Amerikas Linke rüstet sich

Die Demokraten stellen sich neu auf und suchen einen neuen Gegenkandidaten – Eine Analyse. Von Josef Braml
Neuer US-Kongress kommt zusammen
Foto: dpa | Nancy Pelosi ist eine Zentralfigur für die weitere Entwicklung.

Wer die Chancen und Risiken Donald Trumps und seiner möglichen Gegenkandidaten bei der nächsten US-Präsidentschaftswahl taxieren will, sollte die zurückliegende analysieren. 2016 wurde Trump gegen Hillary Clinton gewählt, vor allem weil es ihm gelang, eine Reihe „Blue States“, das sind Einzelstaaten, die zuvor die Demokraten unterstützt hatten, für sich zu gewinnen. Das bisherige Bollwerk der Demokraten, die von der Clinton-Kampagne als sicher geltende „Blaue Mauer“ im Rostgürtel der USA, den Staaten des industriellen Kernlandes wie Pennsylvania, Ohio, Wisconsin und Michigan, und hier vor allem die weniger qualifizierten Wähler der unteren Einkommensschichten in zumeist ländlichen Gegenden, eroberte Trump mit populistischen und xenophoben Parolen.

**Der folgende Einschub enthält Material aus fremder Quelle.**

-- pv_equiv track=rewrite | github.com/kudelskisecurity/fuzzomatic | fuzzomatic/main.py | current_stats
-- ===== SOURCE A (Python) =====
-- def current_stats(generated_fuzz_targets):
--     building = 0
--     useful = 0
--     bug_found = 0
--
--     for fuzz_target in generated_fuzz_targets:
--         is_useful = fuzz_target["is_useful"]
--         is_bug_found = fuzz_target["bug_found"]
--         building += 1
--         if is_useful:
--             useful += 1
--         if is_bug_found:
--             bug_found += 1
--
--     return building, useful, bug_found
-- ===== SOURCE B (Python) =====
-- def current_stats(generated_fuzz_targets):
--     def stats(ts):
--         if not ts:
--             return (0, 0, 0)
--         if len(ts) == 1:
--             t = ts[0]
--             return (1, 1 if t["is_useful"] else 0, 1 if t["bug_found"] else 0)
--         mid = len(ts) // 2
--         b1, u1, f1 = stats(ts[:mid])
--         b2, u2, f2 = stats(ts[mid:])
--         return (b1 + b2, u1 + u2, f1 + f2)
--     return stats(generated_fuzz_targets)
-- ===== Notes on version B (the rewrite author's own statement) =====
-- stated objective: alternative
-- what changed: Replaces A's single left-to-right loop with three mutable counters by a divide-and-conquer reduction: each element maps to an indicator triple and halves are combined by componentwise addition of recursively computed triples.
import Mathlib
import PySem

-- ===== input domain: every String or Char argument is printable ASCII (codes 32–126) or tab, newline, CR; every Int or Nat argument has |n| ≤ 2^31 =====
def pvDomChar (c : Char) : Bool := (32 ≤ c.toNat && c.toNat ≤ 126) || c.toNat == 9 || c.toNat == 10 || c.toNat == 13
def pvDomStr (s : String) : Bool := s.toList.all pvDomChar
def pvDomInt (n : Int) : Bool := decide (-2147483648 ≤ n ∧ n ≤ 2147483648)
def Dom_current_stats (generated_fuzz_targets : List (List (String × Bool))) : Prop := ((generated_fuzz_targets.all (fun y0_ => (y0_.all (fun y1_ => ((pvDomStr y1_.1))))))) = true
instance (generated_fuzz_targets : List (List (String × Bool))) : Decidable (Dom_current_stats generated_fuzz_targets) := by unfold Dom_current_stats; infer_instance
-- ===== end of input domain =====

-- B replaces A's fused three-counter loop by a divide-and-conquer reduction that adds indicator triples of the two halves componentwise.

-- ===== PORT A =====
-- fuzz_target["k"]: first-match lookup in the association list; a missing key is a
-- KeyError in Python — Pre_current_stats excludes those inputs, so the .getD false
-- default is never reached on admitted inputs.
def pvKey (t : List (String × Bool)) (k : String) : Bool := (t.lookup k).getD false

def currentStatsGo (ts : List (List (String × Bool))) (building useful bug_found : Int) : Int × Int × Int :=
  match ts with
  | [] => (building, useful, bug_found)
  | t :: rest =>
      let is_useful := pvKey t "is_useful"
      let is_bug_found := pvKey t "bug_found"
      currentStatsGo rest (building + 1)
        (if is_useful then useful + 1 else useful)
        (if is_bug_found then bug_found + 1 else bug_found)

def current_stats (generated_fuzz_targets : List (List (String × Bool))) : Int × Int × Int :=
  currentStatsGo generated_fuzz_targets 0 0 0

-- ===== PORT B =====
-- recursive helper stats(ts): split at len//2, recurse on both halves, add triples.
def currentStatsDC (ts : List (List (String × Bool))) : Int × Int × Int :=
  match ts with
  | [] => (0, 0, 0)
  | [t] => (1, if pvKey t "is_useful" then 1 else 0, if pvKey t "bug_found" then 1 else 0)
  | a :: b :: rest =>
      let mid := (a :: b :: rest).length / 2
      let l := currentStatsDC ((a :: b :: rest).take mid)
      let r := currentStatsDC ((a :: b :: rest).drop mid)
      (l.1 + r.1, l.2.1 + r.2.1, l.2.2 + r.2.2)
termination_by ts.length
decreasing_by
  · simp [List.length_take]; omega
  · simp; omega

def current_stats_alt (generated_fuzz_targets : List (List (String × Bool))) : Int × Int × Int :=
  currentStatsDC generated_fuzz_targets

-- ===== PRECONDITION & SPEC =====
-- Pre_ excludes exactly the inputs where some entry lacks the "is_useful" or "bug_found" key: Python A raises KeyError there.
def Pre_current_stats (generated_fuzz_targets : List (List (String × Bool))) : Prop :=
  ∀ t ∈ generated_fuzz_targets, (t.lookup "is_useful").isSome ∧ (t.lookup "bug_found").isSome
instance (generated_fuzz_targets : List (List (String × Bool))) : Decidable (Pre_current_stats generated_fuzz_targets) := by unfold Pre_current_stats; infer_instance

def pvWitness_current_stats : (List (List (String × Bool))) :=
  [[("is_useful", true), ("bug_found", false)], [("is_useful", false), ("bug_found", true)]]

def Spec_current_stats (generated_fuzz_targets : List (List (String × Bool))) (out : Int × Int × Int) : Prop := out = current_stats_alt generated_fuzz_targets
instance (generated_fuzz_targets : List (List (String × Bool))) (out : Int × Int × Int) : Decidable (Spec_current_stats generated_fuzz_targets out) := by unfold Spec_current_stats; infer_instance

-- ===== CLAIM (what is proved, stated in full; the proofs are below) =====
def Claim_equal_current_stats : Prop := ∀ (generated_fuzz_targets : List (List (String × Bool))), Dom_current_stats generated_fuzz_targets → Pre_current_stats generated_fuzz_targets → Spec_current_stats generated_fuzz_targets (current_stats generated_fuzz_targets)

-- ===== LEMMAS AND PROOFS =====
-- Both sides equal the closed form (length, count of useful, count of bug_found).
theorem currentStatsGo_eq (ts : List (List (String × Bool))) (b u f : Int) :
    currentStatsGo ts b u f =
      (b + ts.length,
       u + (ts.countP (fun t => pvKey t "is_useful") : Int),
       f + (ts.countP (fun t => pvKey t "bug_found") : Int)) := by
  induction ts generalizing b u f with
  | nil => simp [currentStatsGo]
  | cons t rest ih =>
      simp only [currentStatsGo, ih, List.length_cons, List.countP_cons]
      split_ifs <;> simp_all [Prod.ext_iff] <;> omega

-- countP over the take/drop split of a list.
theorem countP_split {α : Type} (p : α → Bool) (l : List α) (i : Nat) :
    l.countP p = (l.take i).countP p + (l.drop i).countP p := by
  conv_lhs => rw [← List.take_append_drop i l]
  rw [List.countP_append]

theorem currentStatsDC_eq_aux : ∀ (n : Nat) (ts : List (List (String × Bool))), ts.length ≤ n →
    currentStatsDC ts =
      ((ts.length : Int),
       (ts.countP (fun t => pvKey t "is_useful") : Int),
       (ts.countP (fun t => pvKey t "bug_found") : Int)) := by
  intro n
  induction n with
  | zero =>
      intro ts h
      cases ts with
      | nil => simp [currentStatsDC]
      | cons x xs => simp at h
  | succ n ih =>
      intro ts h
      match ts with
      | [] => simp [currentStatsDC]
      | [t] =>
          cases hu : pvKey t "is_useful" <;> cases hb : pvKey t "bug_found" <;>
            simp [currentStatsDC, hu, hb]
      | a :: b :: rest =>
          have h1 := ih ((a :: b :: rest).take ((a :: b :: rest).length / 2))
            (by rw [List.length_take]; simp only [List.length_cons] at h ⊢; omega)
          have h2 := ih ((a :: b :: rest).drop ((a :: b :: rest).length / 2))
            (by rw [List.length_drop]; simp only [List.length_cons] at h ⊢; omega)
          rw [currentStatsDC]
          simp only [h1, h2]
          have hcu := countP_split (fun t => pvKey t "is_useful") (a :: b :: rest)
            ((a :: b :: rest).length / 2)
          have hcb := countP_split (fun t => pvKey t "bug_found") (a :: b :: rest)
            ((a :: b :: rest).length / 2)
          have hlen : ((a :: b :: rest).take ((a :: b :: rest).length / 2)).length
              + ((a :: b :: rest).drop ((a :: b :: rest).length / 2)).length
              = (a :: b :: rest).length := by
            rw [List.length_take, List.length_drop]; omega
          simp only [Prod.ext_iff]
          refine ⟨?_, ?_, ?_⟩ <;> omega

theorem currentStatsDC_eq (ts : List (List (String × Bool))) :
    currentStatsDC ts =
      ((ts.length : Int),
       (ts.countP (fun t => pvKey t "is_useful") : Int),
       (ts.countP (fun t => pvKey t "bug_found") : Int)) :=
  currentStatsDC_eq_aux ts.length ts le_rfl

-- ===== VERDICT (by name: the statement is the Claim_ definition above) =====
theorem current_stats_spec : Claim_equal_current_stats := by
  intro g _ _
  unfold Spec_current_stats current_stats current_stats_alt
  simp [currentStatsGo_eq, currentStatsDC_eq]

Trumps Wiederwahl- Kampagne

Wer hoffte, dass sich Trump als Präsident staatsmännischer und weniger populistisch geben würde, wurde gleich in seiner Amtsantrittsrede im Januar 2017 eines Besseren belehrt: Gemäß seinem Credo „America First“ verkündete er zwei einfache Regeln, um Amerika wieder zu Wohlstand und alter Stärke zu führen: „Nur amerikanische Güter kaufen und amerikanische Arbeiter einstellen“. Damit läutete Trump seine Wiederwahl-Kampagne ein. Er vergeudete denn auch keine Zeit, um sich für die Präsidentschaftswahl 2020 anzumelden. Trump reichte die Unterlagen bei der Bundeswahlbehörde bereits am Tag seiner Amtseinführung ein.

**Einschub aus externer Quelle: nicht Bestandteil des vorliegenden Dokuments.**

-- pv_equiv track=rewrite | github.com/IntelPython/dpnp | dpnp/fft/dpnp_utils_fft.py | _extract_axes_chunk
-- ===== SOURCE A (Python) =====
-- def _extract_axes_chunk(a, s, chunk_size=3):
--     """
--     Classify the first input into a list of lists with each list containing
--     only unique values in reverse order and its length is at most `chunk_size`.
--     The second input is also classified into a list of lists with each list
--     containing the corresponding values of the first input.
--
--     Parameters
--     ----------
--     a : list or tuple of ints
--         The first input.
--     s : list or tuple of ints
--         The second input.
--     chunk_size : int
--         Maximum number of elements in each chunk.
--
--     Return
--     ------
--     out : a tuple of two lists
--         The first element of output is a list of lists with each list
--         containing only unique values in revere order and its length is
--         at most `chunk_size`.
--         The second element of output is a list of lists with each list
--         containing the corresponding values of the first input.
--
--     Examples
--     --------
--     >>> axes = (0, 1, 2, 3, 4)
--     >>> shape = (7, 8, 10, 9, 5)
--     >>> _extract_axes_chunk(axes, shape, chunk_size=3)
--     ([[4, 3], [2, 1, 0]], [[5, 9], [10, 8, 7]])
--
--     >>> axes = (1, 0, 3, 2, 4, 4)
--     >>> shape = (7, 8, 10, 5, 7, 6)
--     >>> _extract_axes_chunk(axes, shape, chunk_size=3)
--     ([[4], [4, 2], [3, 0, 1]], [[6], [7, 5], [10, 8, 7]])
--
--     """
--
--     a_chunks = []
--     a_current_chunk = []
--     seen_elements = set()
--
--     s_chunks = []
--     s_current_chunk = []
--
--     for a_elem, s_elem in zip(a, s):
--         if a_elem in seen_elements:
--             # If element is already seen, start a new chunk
--             a_chunks.append(a_current_chunk[::-1])
--             s_chunks.append(s_current_chunk[::-1])
--             a_current_chunk = [a_elem]
--             s_current_chunk = [s_elem]
--             seen_elements = {a_elem}
--         else:
--             a_current_chunk.append(a_elem)
--             s_current_chunk.append(s_elem)
--             seen_elements.add(a_elem)
--
--         if len(a_current_chunk) == chunk_size:
--             a_chunks.append(a_current_chunk[::-1])
--             s_chunks.append(s_current_chunk[::-1])
--             a_current_chunk = []
--             s_current_chunk = []
--             seen_elements = set()
--
--     # Add the last chunk if it's not empty
--     if a_current_chunk:
--         a_chunks.append(a_current_chunk[::-1])
--         s_chunks.append(s_current_chunk[::-1])
--
--     return a_chunks[::-1], s_chunks[::-1]
-- ===== SOURCE B (Python) =====
-- def _extract_axes_chunk(a, s, chunk_size=3):
--     a = list(a)
--     s = list(s)
--     n = min(len(a), len(s))
--     # phase 1: build an index table of chunk boundaries (start, end),
--     # using the same two flush rules (duplicate in current window; window
--     # length reaching chunk_size), but testing duplicates against the
--     # slice a[start:i] instead of maintaining chunk/seen accumulators
--     ranges = []
--     start = 0
--     for i, elem in enumerate(a[:n]):
--         if elem in a[start:i]:
--             ranges.append((start, i))
--             start = i
--         if i - start + 1 == chunk_size:
--             ranges.append((start, i + 1))
--             start = i + 1
--     if start < n:
--         ranges.append((start, n))
--     # phase 2: slice out each chunk, reverse each, reverse the chunk lists
--     a_chunks = [a[st:en][::-1] for st, en in ranges]
--     s_chunks = [s[st:en][::-1] for st, en in ranges]
--     return a_chunks[::-1], s_chunks[::-1]
-- ===== Notes on version B (the rewrite author's own statement) =====
-- stated objective: alternative
-- what changed: Replaces A's single scan that maintains chunk/seen accumulators with a two-phase index-table scheme: a first pass records only (start, end) chunk-boundary ranges (duplicates detected by membership in the slice a[start:i]), a second pass slices and reverses each chunk from the ranges.
import Mathlib
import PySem

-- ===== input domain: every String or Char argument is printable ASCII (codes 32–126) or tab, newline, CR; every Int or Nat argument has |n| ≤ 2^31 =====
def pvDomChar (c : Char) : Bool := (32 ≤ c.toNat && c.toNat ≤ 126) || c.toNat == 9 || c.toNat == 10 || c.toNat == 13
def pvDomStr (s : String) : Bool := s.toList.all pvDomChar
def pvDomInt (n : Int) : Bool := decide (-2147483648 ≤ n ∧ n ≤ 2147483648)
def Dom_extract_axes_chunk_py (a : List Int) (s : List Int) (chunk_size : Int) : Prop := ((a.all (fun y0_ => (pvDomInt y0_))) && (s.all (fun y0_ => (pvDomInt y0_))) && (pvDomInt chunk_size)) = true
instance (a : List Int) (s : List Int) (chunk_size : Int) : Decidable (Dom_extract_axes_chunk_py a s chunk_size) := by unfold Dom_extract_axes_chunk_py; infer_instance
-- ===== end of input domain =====

-- B replaces A's accumulator scan with a two-phase index-table scheme (first record
-- chunk boundaries, then slice); same cost, different decomposition ("alternative").

-- ===== PORT A =====
-- loop body of A's `for a_elem, s_elem in zip(a, s)`; state = (a_chunks, a_current_chunk, seen_elements, s_chunks, s_current_chunk)
def pvAStep (chunk_size : Int)
    (st : List (List Int) × List Int × PySem.Set Int × List (List Int) × List Int)
    (p : Int × Int) :
    List (List Int) × List Int × PySem.Set Int × List (List Int) × List Int :=
  let st1 :=
    if PySem.Set.contains st.2.2.1 p.1 then
      (st.1 ++ [st.2.1.reverse], [p.1], PySem.Set.ofList [p.1],
       st.2.2.2.1 ++ [st.2.2.2.2.reverse], [p.2])
    else
      (st.1, st.2.1 ++ [p.1], PySem.Set.add st.2.2.1 p.1,
       st.2.2.2.1, st.2.2.2.2 ++ [p.2])
  if (st1.2.1.length : Int) = chunk_size then
    (st1.1 ++ [st1.2.1.reverse], [], PySem.Set.empty,
     st1.2.2.2.1 ++ [st1.2.2.2.2.reverse], [])
  else st1

def extract_axes_chunk_py (a : List Int) (s : List Int) (chunk_size : Int) :
    List (List Int) × List (List Int) :=
  let fin := (List.zip a s).foldl (pvAStep chunk_size) ([], [], PySem.Set.empty, [], [])
  let res :=
    if fin.2.1 ≠ [] then
      (fin.1 ++ [fin.2.1.reverse], fin.2.2.2.1 ++ [fin.2.2.2.2.reverse])
    else (fin.1, fin.2.2.2.1)
  (res.1.reverse, res.2.reverse)

-- ===== PORT B =====
-- loop body of B's `for i, elem in enumerate(a[:n])`; state = (ranges, start)
def pvBStep (a : List Int) (chunk_size : Int)
    (st : List (Int × Int) × Int) (p : Int × Int) : List (Int × Int) × Int :=
  let st1 :=
    if (PySem.List.slice a (some st.2) (some p.1)).contains p.2 then
      (st.1 ++ [(st.2, p.1)], p.1)
    else st
  if p.1 - st1.2 + 1 = chunk_size then (st1.1 ++ [(st1.2, p.1 + 1)], p.1 + 1)
  else st1

def extract_axes_chunk_py_alt (a : List Int) (s : List Int) (chunk_size : Int) :
    List (List Int) × List (List Int) :=
  let n : Int := min (a.length : Int) (s.length : Int)
  let fin := (PySem.List.enumerate (PySem.List.slice a none (some n)) 0).foldl
    (pvBStep a chunk_size) ([], 0)
  let ranges := if fin.2 < n then fin.1 ++ [(fin.2, n)] else fin.1
  let aCh := ranges.map (fun r => (PySem.List.slice a (some r.1) (some r.2)).reverse)
  let sCh := ranges.map (fun r => (PySem.List.slice s (some r.1) (some r.2)).reverse)
  (aCh.reverse, sCh.reverse)

-- ===== PRECONDITION & SPEC =====
def Spec_extract_axes_chunk_py (a : List Int) (s : List Int) (chunk_size : Int) (out : List (List Int) × List (List Int)) : Prop := out = extract_axes_chunk_py_alt a s chunk_size
instance (a : List Int) (s : List Int) (chunk_size : Int) (out : List (List Int) × List (List Int)) : Decidable (Spec_extract_axes_chunk_py a s chunk_size out) := by unfold Spec_extract_axes_chunk_py; infer_instance

-- ===== CLAIM (what is proved, stated in full; the proofs are below) =====
def Claim_equal_extract_axes_chunk_py : Prop := ∀ (a : List Int) (s : List Int) (chunk_size : Int), Dom_extract_axes_chunk_py a s chunk_size → Spec_extract_axes_chunk_py a s chunk_size (extract_axes_chunk_py a s chunk_size)

-- ===== LEMMAS AND PROOFS =====


-- the chunk of l between absolute indices st and i (forward order)
def pvSeg (l : List Int) (st i : Nat) : List Int := (l.take i).drop st

lemma pvSlice_eq_seg (l : List Int) (st i : Nat) :
    PySem.List.slice l (some (st : Int)) (some (i : Int)) = pvSeg l st i := by
  rw [PySem.List.slice_natCast]
  exact List.extract_eq_drop_take' ..

lemma pvSeg_self (l : List Int) (i : Nat) : pvSeg l i i = [] := by
  simp [pvSeg]

lemma pvSeg_succ (l : List Int) (st i : Nat) (hst : st ≤ i) (hil : i < l.length) :
    pvSeg l st (i + 1) = pvSeg l st i ++ [l[i]] := by
  unfold pvSeg
  rw [List.take_add_one, List.getElem?_eq_getElem hil,
      List.drop_append_of_le_length (by simp; omega)]
  simp

lemma pvSeg_singleton (l : List Int) (i : Nat) (hil : i < l.length) :
    pvSeg l i (i + 1) = [l[i]] := by
  rw [pvSeg_succ l i i le_rfl hil, pvSeg_self]
  simp

lemma pvSeg_length (l : List Int) (st i : Nat) (hst : st ≤ i) (hil : i ≤ l.length) :
    (pvSeg l st i).length = i - st := by
  simp [pvSeg]
  omega

lemma pvOfList_snoc (l : List Int) (x : Int) :
    PySem.Set.ofList (l ++ [x]) = PySem.Set.add (PySem.Set.ofList l) x := by
  simp [PySem.Set.ofList_eq_foldl, List.foldl_append]

lemma pvContains_ofList (l : List Int) (x : Int) :
    PySem.Set.contains (PySem.Set.ofList l) x = l.contains x := by
  simp [pysem]

-- The invariant tying A's accumulator state after i steps to B's (ranges, start) state.
def pvInv (a s : List Int) (cs : Int) (i : Nat) : Prop :=
  ∃ (rs : List (Int × Int)) (st : Nat), st ≤ i ∧
    ((PySem.List.enumerate (PySem.List.slice a none
        (some (min (a.length : Int) (s.length : Int)))) 0).take i).foldl
        (pvBStep a cs) ([], 0) = (rs, (st : Int)) ∧
    ((List.zip a s).take i).foldl (pvAStep cs) ([], [], PySem.Set.empty, [], []) =
      (rs.map (fun r => (PySem.List.slice a (some r.1) (some r.2)).reverse),
       pvSeg a st i,
       PySem.Set.ofList (pvSeg a st i),
       rs.map (fun r => (PySem.List.slice s (some r.1) (some r.2)).reverse),
       pvSeg s st i)

lemma pvInv_holds (a s : List Int) (cs : Int) (i : Nat)
    (h : i ≤ min a.length s.length) : pvInv a s cs i := by
  have hE : PySem.List.slice a none (some (min ((a.length : Nat) : Int) ((s.length : Nat) : Int)))
      = a.take (min a.length s.length) := by
    rw [← Nat.cast_min]
    exact PySem.List.slice_to_natCast ..
  induction i with
  | zero =>
      refine ⟨[], 0, le_rfl, by simp, ?_⟩
      simp [pvSeg]
  | succ i ih =>
      obtain ⟨rs, st, hst, hB, hA⟩ := ih (Nat.le_of_succ_le h)
      have hia : i < a.length := by omega
      have his : i < s.length := by omega
      have hlen : (PySem.List.enumerate (a.take (min a.length s.length)) 0).length
          = min a.length s.length := by
        simp [PySem.List.length_enumerate]
      have hTake : (PySem.List.enumerate (a.take (min a.length s.length)) 0).take (i + 1)
          = (PySem.List.enumerate (a.take (min a.length s.length)) 0).take i
            ++ [((i : Int), a[i])] := by
        rw [List.take_add_one, PySem.List.getElem?_enumerate,
            List.getElem?_take_of_lt (by omega), List.getElem?_eq_getElem hia]
        simp
      have hZTake : (List.zip a s).take (i + 1)
          = (List.zip a s).take i ++ [(a[i], s[i])] := by
        rw [List.take_add_one, List.getElem?_eq_getElem (by simp; omega)]
        simp
      unfold pvInv
      rw [hE] at hB ⊢
      rw [hTake, List.foldl_append, hB, hZTake, List.foldl_append, hA]
      simp only [List.foldl_cons, List.foldl_nil]
      simp only [pvAStep, pvBStep]
      simp only [pvSlice_eq_seg, pvContains_ofList]
      by_cases hmem : (pvSeg a st i).contains a[i]
      · -- duplicate: new chunk begins at i
        simp only [hmem, if_true]
        have hc1 : ((i : Int) + 1) = ((i + 1 : Nat) : Int) := by push_cast; ring
        simp only [List.length_cons, List.length_nil, Nat.cast_one, sub_self, zero_add]
        by_cases hcs : ((1 : Int) = cs)
        · -- and it immediately flushes (chunk_size = 1)
          refine ⟨rs ++ [((st : Int), (i : Int))] ++ [((i : Int), ((i + 1 : Nat) : Int))], i + 1,
            le_rfl, ?_, ?_⟩
          · rw [if_pos hcs, hc1]
          · rw [if_pos hcs]
            simp [List.map_append, pvSlice_eq_seg, pvSeg_self,
              show PySem.Set.ofList ([] : List Int) = PySem.Set.empty from rfl]
            constructor <;> rw [hc1, pvSlice_eq_seg] <;>
              simp [pvSeg_singleton a i hia, pvSeg_singleton s i his]
        · refine ⟨rs ++ [((st : Int), (i : Int))], i, by omega, ?_, ?_⟩
          · rw [if_neg hcs]
          · rw [if_neg hcs]
            simp [List.map_append, pvSlice_eq_seg, pvSeg_singleton a i hia,
              pvSeg_singleton s i his,
              show ∀ x : Int, PySem.Set.ofList [x] = [x] from fun _ => rfl]
      · -- no duplicate: extend the current chunk
        simp only [Bool.not_eq_true] at hmem
        simp only [hmem, Bool.false_eq_true, if_false]
        have hc1 : ((i : Int) + 1) = ((i + 1 : Nat) : Int) := by push_cast; ring
        have hsegA : pvSeg a st (i + 1) = pvSeg a st i ++ [a[i]] := pvSeg_succ a st i hst hia
        have hsegS : pvSeg s st (i + 1) = pvSeg s st i ++ [s[i]] := pvSeg_succ s st i hst his
        have hlenA : (((pvSeg a st i ++ [a[i]]).length : Nat) : Int) = (i : Int) - (st : Int) + 1 := by
          rw [List.length_append, pvSeg_length a st i hst (by omega)]
          simp
          omega
        rw [hlenA]
        by_cases hcs : ((i : Int) - (st : Int) + 1 = cs)
        · refine ⟨rs ++ [((st : Int), ((i + 1 : Nat) : Int))], i + 1, le_rfl, ?_, ?_⟩
          · rw [if_pos hcs, hc1]
          · rw [if_pos hcs]
            simp only [List.map_append, List.map_cons, List.map_nil, pvSlice_eq_seg, pvSeg_self,
              hsegA, hsegS]
            rfl
        · refine ⟨rs, st, by omega, ?_, ?_⟩
          · rw [if_neg hcs]
          · rw [if_neg hcs]
            rw [hsegA, hsegS, pvOfList_snoc]

theorem extract_axes_chunk_py_spec_aux (a s : List Int) (cs : Int) :
    extract_axes_chunk_py a s cs = extract_axes_chunk_py_alt a s cs := by
  obtain ⟨rs, st, hst, hB, hA⟩ := pvInv_holds a s cs (min a.length s.length) le_rfl
  have hE : PySem.List.slice a none (some (min ((a.length : Nat) : Int) ((s.length : Nat) : Int)))
      = a.take (min a.length s.length) := by
    rw [← Nat.cast_min]
    exact PySem.List.slice_to_natCast ..
  have hlen : (PySem.List.enumerate (a.take (min a.length s.length)) 0).length
      = min a.length s.length := by
    simp [PySem.List.length_enumerate]
  rw [hE] at hB
  rw [List.take_of_length_le (le_of_eq hlen)] at hB
  rw [List.take_of_length_le (by simp)] at hA
  simp only [extract_axes_chunk_py, extract_axes_chunk_py_alt]
  rw [hE, hB, hA]
  have hsl : (pvSeg a st (min a.length s.length)).length = min a.length s.length - st :=
    pvSeg_length a st _ hst (by omega)
  by_cases hlt : st < min a.length s.length
  · have hne : pvSeg a st (min a.length s.length) ≠ [] := by
      intro hnil
      rw [hnil] at hsl
      simp at hsl
      omega
    have hlt' : ((st : Int) < min ((a.length : Nat) : Int) ((s.length : Nat) : Int)) := by
      rw [← Nat.cast_min]
      exact_mod_cast hlt
    simp only [hne, hlt', if_true, ne_eq, not_false_eq_true]
    rw [← Nat.cast_min]
    simp [List.map_append]
    constructor <;> rw [← Nat.cast_min, pvSlice_eq_seg]
  · have hnil : pvSeg a st (min a.length s.length) = [] := by
      apply List.eq_nil_of_length_eq_zero
      omega
    have hge : ¬ ((st : Int) < min ((a.length : Nat) : Int) ((s.length : Nat) : Int)) := by
      rw [← Nat.cast_min]
      exact_mod_cast hlt
    simp [hnil, hge]

-- ===== VERDICT (by name: the statement is the Claim_ definition above) =====
theorem extract_axes_chunk_py_spec : Claim_equal_extract_axes_chunk_py := by
  intro a s cs _
  exact extract_axes_chunk_py_spec_aux a s cs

Bislang hat US-Präsident Trump auch im Interesse seiner Wählerinnen und Wähler mit protektionistischen Kampfansagen Handelspolitik – und Wahlkampf – betrieben, nicht zuletzt, indem er Mexiko und Kanada zur Neuverhandlung des NAFTA-Abkommens nötigte. Er droht weiterhin mit Strafzöllen und anderen protektionistischen Maßnahmen und muss diese – für den Fall, dass sich die Handelspartner in Europa oder China nicht erpressen lassen – am Ende wahrmachen, um bei diesem Kernthema gegenüber seinen Wählern glaubwürdig zu bleiben. Er wird deshalb auch weiter Druck auf europäische Regierungen und Unternehmen, insbesondere auf den Exportweltmeister Deutschland, ausüben.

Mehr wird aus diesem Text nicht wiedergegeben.